Directions – From the data below, copy exactly the lines that lie between the one holding "instance (encoded_string : String) (out" and the one holding "-- ===== LEMMAS", including both, and nothing more.

Exercise data –
***

-- pv_equiv track=rewrite | github.com/konradko/coding-challenges | decode_string/decode_string.py | get_decoded_string
-- ===== SOURCE A (Python) =====
-- def get_decoded_string(encoded_string: str):
--     stack = []
--
--     current_string = ""
--     current_multiplier = ""
--
--     for char in encoded_string:
--
--         if char.isdigit():
--             current_multiplier += char
--
--         if char == "[":
--             stack.append(current_string)
--             stack.append(current_multiplier)
--
--             current_string = ""
--             current_multiplier = ""
--
--         elif char.isalpha():
--             current_string += char
--
--         elif char == "]":
--             last_multiplier = stack.pop()
--             last_string = stack.pop()
--
--             current_string = f"{last_string}{current_string * int(last_multiplier)}"
--
--     return current_string
-- ===== SOURCE B (Python) =====
-- def get_decoded_string(encoded_string: str):
--     # recursive-descent parser: one helper scans from an index, keeping a local
--     # result and multiplier per bracket frame; '[' recurses, ']' returns.
--     def helper(i):
--         result = ""
--         mult = ""
--         while i < len(encoded_string):
--             char = encoded_string[i]
--             if char.isdigit():
--                 mult += char
--                 i += 1
--             elif char == "[":
--                 inner, i = helper(i + 1)
--                 result += inner * int(mult)
--                 mult = ""
--             elif char == "]":
--                 return result, i + 1
--             elif char.isalpha():
--                 result += char
--                 i += 1
--             else:
--                 i += 1
--         return result, i
--     return helper(0)[0]
-- ===== Notes on version B (the rewrite author's own statement) =====
-- stated objective: alternative
-- what changed: Replaced A's single left-to-right loop over an explicit two-entry-per-frame stack by a recursive-descent parser whose helper scans from an index with a per-frame result and multiplier, recursing on '[' and returning at ']'.
-- outside the precondition, e.g. on get_decoded_string('a2[b'): A returns 'b', B returns 'abb'; on get_decoded_string('2[a3]4[b]'): A returns 'aabbbbbbbbbbbbbbbbbbbbbbbbbbbbbbbbbb', B returns 'aabbbb'; on get_decoded_string('a[b'): A returns 'b', B raises ValueError
import Mathlib
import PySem

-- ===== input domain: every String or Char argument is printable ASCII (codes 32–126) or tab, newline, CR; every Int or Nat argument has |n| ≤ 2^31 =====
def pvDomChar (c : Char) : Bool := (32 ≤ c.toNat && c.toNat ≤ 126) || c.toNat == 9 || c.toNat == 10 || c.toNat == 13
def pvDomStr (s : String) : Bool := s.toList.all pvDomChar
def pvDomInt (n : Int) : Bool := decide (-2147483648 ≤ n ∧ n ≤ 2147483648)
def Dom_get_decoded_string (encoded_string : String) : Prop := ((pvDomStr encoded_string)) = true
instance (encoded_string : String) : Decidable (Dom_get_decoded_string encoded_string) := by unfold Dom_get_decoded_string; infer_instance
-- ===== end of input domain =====

-- B is a recursive-descent parser (per-frame result/multiplier, recursion on '['), replacing
-- A's single loop over an explicit stack; same cost, different decomposition ("alternative").

-- ===== PORT A =====
-- A's loop state: (stack, current_string, current_multiplier); A pushes current_string then
-- current_multiplier and pops them back as a pair, so the stack is a list of such pairs.
-- `none` = the loop has raised (pop from empty stack = IndexError, int('') = ValueError).
def pvStepA (acc : Option (List (List Char × List Char) × List Char × List Char)) (c : Char) :
    Option (List (List Char × List Char) × List Char × List Char) :=
  match acc with
  | none => none
  | some (stack, cur, mult) =>
    let mult := if PySem.Chars.isdigit c then mult ++ [c] else mult
    if c = '[' then some ((cur, mult) :: stack, [], [])
    else if PySem.Chars.isalpha c then some (stack, cur ++ [c], mult)
    else if c = ']' then
      match stack with
      | (last_string, last_mult) :: rest =>
        match PySem.Int.ofChars? last_mult with
        | some n => some (rest, last_string ++ PySem.List.pyRepeat cur n, mult)
        | none => none
      | [] => none
    else some (stack, cur, mult)

def get_decoded_string (encoded_string : String) : String :=
  match encoded_string.toList.foldl pvStepA (some ([], [], [])) with
  | some (_, cur, _) => String.ofList cur
  | none => ""

-- ===== PORT B =====
-- helper(i) of Source B, over the remaining character list; returns (result, rest-after-']').
-- The subtype bound on the returned rest is only the termination measure.
-- `(…).getD 0` is reached exactly where Python B raises ValueError on int(''); outside Pre_.
def pvParseB : (l : List Char) → (res : List Char) → (mult : List Char) →
    List Char × {r : List Char // r.length ≤ l.length}
  | [], res, _ => (res, ⟨[], Nat.le_refl 0⟩)
  | c :: t, res, mult =>
    if PySem.Chars.isdigit c then
      match pvParseB t res (mult ++ [c]) with
      | (o, ⟨r, h⟩) => (o, ⟨r, Nat.le_succ_of_le h⟩)
    else if c = '[' then
      match pvParseB t [] [] with
      | (inner, ⟨rest, h1⟩) =>
        match pvParseB rest (res ++ PySem.List.pyRepeat inner ((PySem.Int.ofChars? mult).getD 0)) [] with
        | (o, ⟨r, h2⟩) => (o, ⟨r, Nat.le_succ_of_le (Nat.le_trans h2 h1)⟩)
    else if c = ']' then (res, ⟨t, Nat.le_succ_of_le (Nat.le_refl _)⟩)
    else if PySem.Chars.isalpha c then
      match pvParseB t (res ++ [c]) mult with
      | (o, ⟨r, h⟩) => (o, ⟨r, Nat.le_succ_of_le h⟩)
    else
      match pvParseB t res mult with
      | (o, ⟨r, h⟩) => (o, ⟨r, Nat.le_succ_of_le h⟩)
  termination_by l _ _ => l.length
  decreasing_by all_goals (simp_all; try omega)

def get_decoded_string_alt (encoded_string : String) : String :=
  String.ofList (pvParseB encoded_string.toList [] []).1

-- ===== PRECONDITION & SPEC =====
-- Pre_ = well-placed brackets: every ']' closes an open '[', every open '[' is closed, each
-- '[' is preceded by an int()-parsable multiplier (a digit run), and no digits dangle before
-- a ']'.  Pre_ excludes malformed encodings on which A raises (IndexError/ValueError) or —
-- unmatched '[' / digits dangling before ']' — returns one of several equally defensible
-- values for input no specification covers, driven by leftover stack/multiplier state;
-- B there either raises or composes the frames as if end-of-input closed them.
def pvOk : List Char → Nat → List Char → Bool
  | [], d, _ => d == 0
  | c :: t, d, mult =>
    if PySem.Chars.isdigit c then pvOk t d (mult ++ [c])
    else if c = '[' then (PySem.Int.ofChars? mult).isSome && pvOk t (d + 1) []
    else if c = ']' then
      match d with
      | 0 => false
      | d' + 1 => mult.isEmpty && pvOk t d' []
    else pvOk t d mult

def Pre_get_decoded_string (encoded_string : String) : Prop :=
  pvOk encoded_string.toList 0 [] = true
instance (encoded_string : String) : Decidable (Pre_get_decoded_string encoded_string) := by
  unfold Pre_get_decoded_string; infer_instance

def pvWitness_get_decoded_string : String := "2[a]"

def Spec_get_decoded_string (encoded_string : String) (out : String) : Prop := out = get_decoded_string_alt encoded_string
instance (encoded_string : String) (out : String) : Decidable (Spec_get_decoded_string encoded_string out) := by unfold Spec_get_decoded_string; infer_instance

-- ===== CLAIM (what is proved, stated in full; the proofs are below) =====
def Claim_equal_get_decoded_string : Prop := ∀ (encoded_string : String), Dom_get_decoded_string encoded_string → Pre_get_decoded_string encoded_string → Spec_get_decoded_string encoded_string (get_decoded_string encoded_string)

-- ===== LEMMAS AND PROOFS =====

lemma pv_lb_digit : PySem.Chars.isdigit '[' = false := by decide
lemma pv_rb_digit : PySem.Chars.isdigit ']' = false := by decide
lemma pv_rb_alpha : PySem.Chars.isalpha ']' = false := by decide

lemma pv_digit_not_alpha (c : Char) (h : PySem.Chars.isdigit c = true) :
    PySem.Chars.isalpha c = false := by
  simp only [PySem.Chars.isdigit, Bool.and_eq_true, decide_eq_true_eq] at h
  obtain ⟨h0, h9⟩ := h
  simp only [PySem.Chars.isalpha, PySem.Chars.isupper, PySem.Chars.islower, Bool.or_eq_false_iff,
    Bool.and_eq_false_iff, decide_eq_false_iff_not]
  constructor
  · left; intro hA; exact absurd (le_trans hA h9) (by decide)
  · left; intro ha; exact absurd (le_trans ha h9) (by decide)

lemma pv_digit_ne_lb (c : Char) (h : PySem.Chars.isdigit c = true) : c ≠ '[' := by
  rintro rfl; simp [PySem.Chars.isdigit] at h

lemma pv_digit_ne_rb (c : Char) (h : PySem.Chars.isdigit c = true) : c ≠ ']' := by
  rintro rfl; simp [PySem.Chars.isdigit] at h

lemma pvOk_rest (l res mult : List Char) :
    ∀ (d : Nat) (ms : List Char), pvOk l (d + 1) ms = true →
      pvOk (pvParseB l res mult).2.1 d [] = true := by
  fun_induction pvParseB l res mult with
  | case1 mult res => intro d ms h; simp [pvOk] at h
  | case2 c t res mult hdig o r hr hx ih =>
    intro d ms h
    simp only [pvOk, hdig, if_pos] at h
    simpa [hx] using ih d (ms ++ [c]) h
  | case3 t res mult inner rest1 h1 hx1 o r h2 hx2 hdig ih2 ih1 =>
    intro d ms h
    simp [pvOk] at h
    have hrest1 : pvOk rest1 (d + 1) [] = true := by
      simpa [hx1] using ih2 (d + 1) [] h.2
    simpa [hx2] using ih1 d [] hrest1
  | case4 t res mult hdig hlb =>
    intro d ms h
    simp [pvOk] at h
    exact h.2
  | case5 c t res mult hdig hlb hrb halpha o r hr hx ih =>
    intro d ms h
    simp [pvOk, hdig, hlb, hrb] at h
    simpa [hx] using ih d ms h
  | case6 c t res mult hdig hlb hrb halpha o r hr hx ih =>
    intro d ms h
    simp [pvOk, hdig, hlb, hrb] at h
    simpa [hx] using ih d ms h

lemma pvMain (l res mult : List Char) :
    ∀ (frames : List (List Char × List Char)),
      pvOk l frames.length mult = true →
      (∀ p ∈ frames, (PySem.Int.ofChars? p.2).isSome = true) →
      (match frames with
       | [] => ∃ multF, List.foldl pvStepA (some ([], res, mult)) l
                  = some ([], (pvParseB l res mult).1, multF)
       | (c0, m0) :: fr' =>
           List.foldl pvStepA (some (frames, res, mult)) l
             = List.foldl pvStepA
                 (some (fr', c0 ++ PySem.List.pyRepeat (pvParseB l res mult).1
                          ((PySem.Int.ofChars? m0).getD 0), []))
                 (pvParseB l res mult).2.1) := by
  fun_induction pvParseB l res mult with
  | case1 mult res =>
    rintro (_ | ⟨⟨c0, m0⟩, fr⟩) hOk hInv
    · exact ⟨mult, by simp⟩
    · simp [pvOk] at hOk
  | case2 c t res mult hdig o r hr hx ih =>
    intro frames hOk hInv
    simp only [pvOk, hdig, if_pos] at hOk
    have step : pvStepA (some (frames, res, mult)) c = some (frames, res, mult ++ [c]) := by
      simp [pvStepA, hdig, pv_digit_ne_lb c hdig, pv_digit_not_alpha c hdig, pv_digit_ne_rb c hdig]
    have H := ih frames hOk hInv
    rcases frames with _ | ⟨⟨c0, m0⟩, fr⟩
    · dsimp only
      obtain ⟨multF, hEq⟩ := H
      refine ⟨multF, ?_⟩
      rw [List.foldl_cons, step]
      simpa [pvParseB, hdig, hx] using hEq
    · dsimp only at H ⊢
      rw [List.foldl_cons, step]
      simpa [pvParseB, hdig, hx] using H
  | case3 t res mult inner rest1 h1 hx1 o r h2 hx2 hdig ih2 ih1 =>
    intro frames hOk hInv
    simp [pvOk] at hOk
    obtain ⟨hMult, hOkT⟩ := hOk
    have step : pvStepA (some (frames, res, mult)) '[' = some ((res, mult) :: frames, [], []) := by
      simp [pvStepA, pv_lb_digit]
    have hIn : ∀ p ∈ (res, mult) :: frames, (PySem.Int.ofChars? p.2).isSome = true := by
      intro p hp
      rcases List.mem_cons.1 hp with rfl | hp
      · exact hMult
      · exact hInv p hp
    have H2 := ih2 ((res, mult) :: frames) (by simpa using hOkT) hIn
    dsimp only at H2
    simp only [hx1] at H2
    have hOkRest : pvOk rest1 frames.length [] = true := by
      simpa [hx1] using pvOk_rest t [] [] frames.length [] hOkT
    have H1 := ih1 frames hOkRest hInv
    rcases frames with _ | ⟨⟨c0, m0⟩, fr⟩
    · dsimp only
      obtain ⟨multF, hEq⟩ := H1
      refine ⟨multF, ?_⟩
      rw [List.foldl_cons, step, H2]
      simpa [pvParseB, pv_lb_digit, hx1, hx2] using hEq
    · dsimp only at H1 ⊢
      rw [List.foldl_cons, step, H2]
      simpa [pvParseB, pv_lb_digit, hx1, hx2] using H1
  | case4 t res mult hdig hlb =>
    intro frames hOk hInv
    rcases frames with _ | ⟨⟨c0, m0⟩, fr⟩
    · simp [pvOk, pv_rb_digit] at hOk
    · simp [pvOk, pv_rb_digit] at hOk
      obtain ⟨hEmpty, hOkT⟩ := hOk
      obtain ⟨n, hn⟩ := Option.isSome_iff_exists.1 (hInv (c0, m0) (by simp))
      have hMultNil : mult = [] := by simpa using hEmpty
      subst hMultNil
      have step : pvStepA (some ((c0, m0) :: fr, res, [])) ']'
          = some (fr, c0 ++ PySem.List.pyRepeat res n, []) := by
        simp [pvStepA, pv_rb_digit, pv_rb_alpha, hn]
      dsimp only
      rw [List.foldl_cons, step]
      simp [hn]
  | case5 c t res mult hdig hlb hrb halpha o r hr hx ih =>
    intro frames hOk hInv
    simp [pvOk, hdig, hlb, hrb] at hOk
    have step : pvStepA (some (frames, res, mult)) c = some (frames, res ++ [c], mult) := by
      simp [pvStepA, hdig, hlb, halpha]
    have H := ih frames hOk hInv
    rcases frames with _ | ⟨⟨c0, m0⟩, fr⟩
    · dsimp only
      obtain ⟨multF, hEq⟩ := H
      refine ⟨multF, ?_⟩
      rw [List.foldl_cons, step]
      simpa [pvParseB, hdig, hlb, hrb, halpha, hx] using hEq
    · dsimp only at H ⊢
      rw [List.foldl_cons, step]
      simpa [pvParseB, hdig, hlb, hrb, halpha, hx] using H
  | case6 c t res mult hdig hlb hrb halpha o r hr hx ih =>
    intro frames hOk hInv
    simp [pvOk, hdig, hlb, hrb] at hOk
    have step : pvStepA (some (frames, res, mult)) c = some (frames, res, mult) := by
      simp [pvStepA, hdig, hlb, hrb, halpha]
    have H := ih frames hOk hInv
    rcases frames with _ | ⟨⟨c0, m0⟩, fr⟩
    · dsimp only
      obtain ⟨multF, hEq⟩ := H
      refine ⟨multF, ?_⟩
      rw [List.foldl_cons, step]
      simpa [pvParseB, hdig, hlb, hrb, halpha, hx] using hEq
    · dsimp only at H ⊢
      rw [List.foldl_cons, step]
      simpa [pvParseB, hdig, hlb, hrb, halpha, hx] using H

-- ===== VERDICT (by name: the statement is the Claim_ definition above) =====
theorem get_decoded_string_spec : Claim_equal_get_decoded_string := by
  intro s _ hpre
  unfold Spec_get_decoded_string get_decoded_string get_decoded_string_alt
  have h := pvMain s.toList [] [] [] hpre (by intro p hp; cases hp)
  obtain ⟨multF, hEq⟩ := h
  rw [hEq]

***

Exercise answer –
instance (encoded_string : String) (out : String) : Decidable (Spec_get_decoded_string encoded_string out) := by unfold Spec_get_decoded_string; infer_instance

-- ===== CLAIM (what is proved, stated in full; the proofs are below) =====
def Claim_equal_get_decoded_string : Prop := ∀ (encoded_string : String), Dom_get_decoded_string encoded_string → Pre_get_decoded_string encoded_string → Spec_get_decoded_string encoded_string (get_decoded_string encoded_string)

-- ===== LEMMAS AND PROOFS =====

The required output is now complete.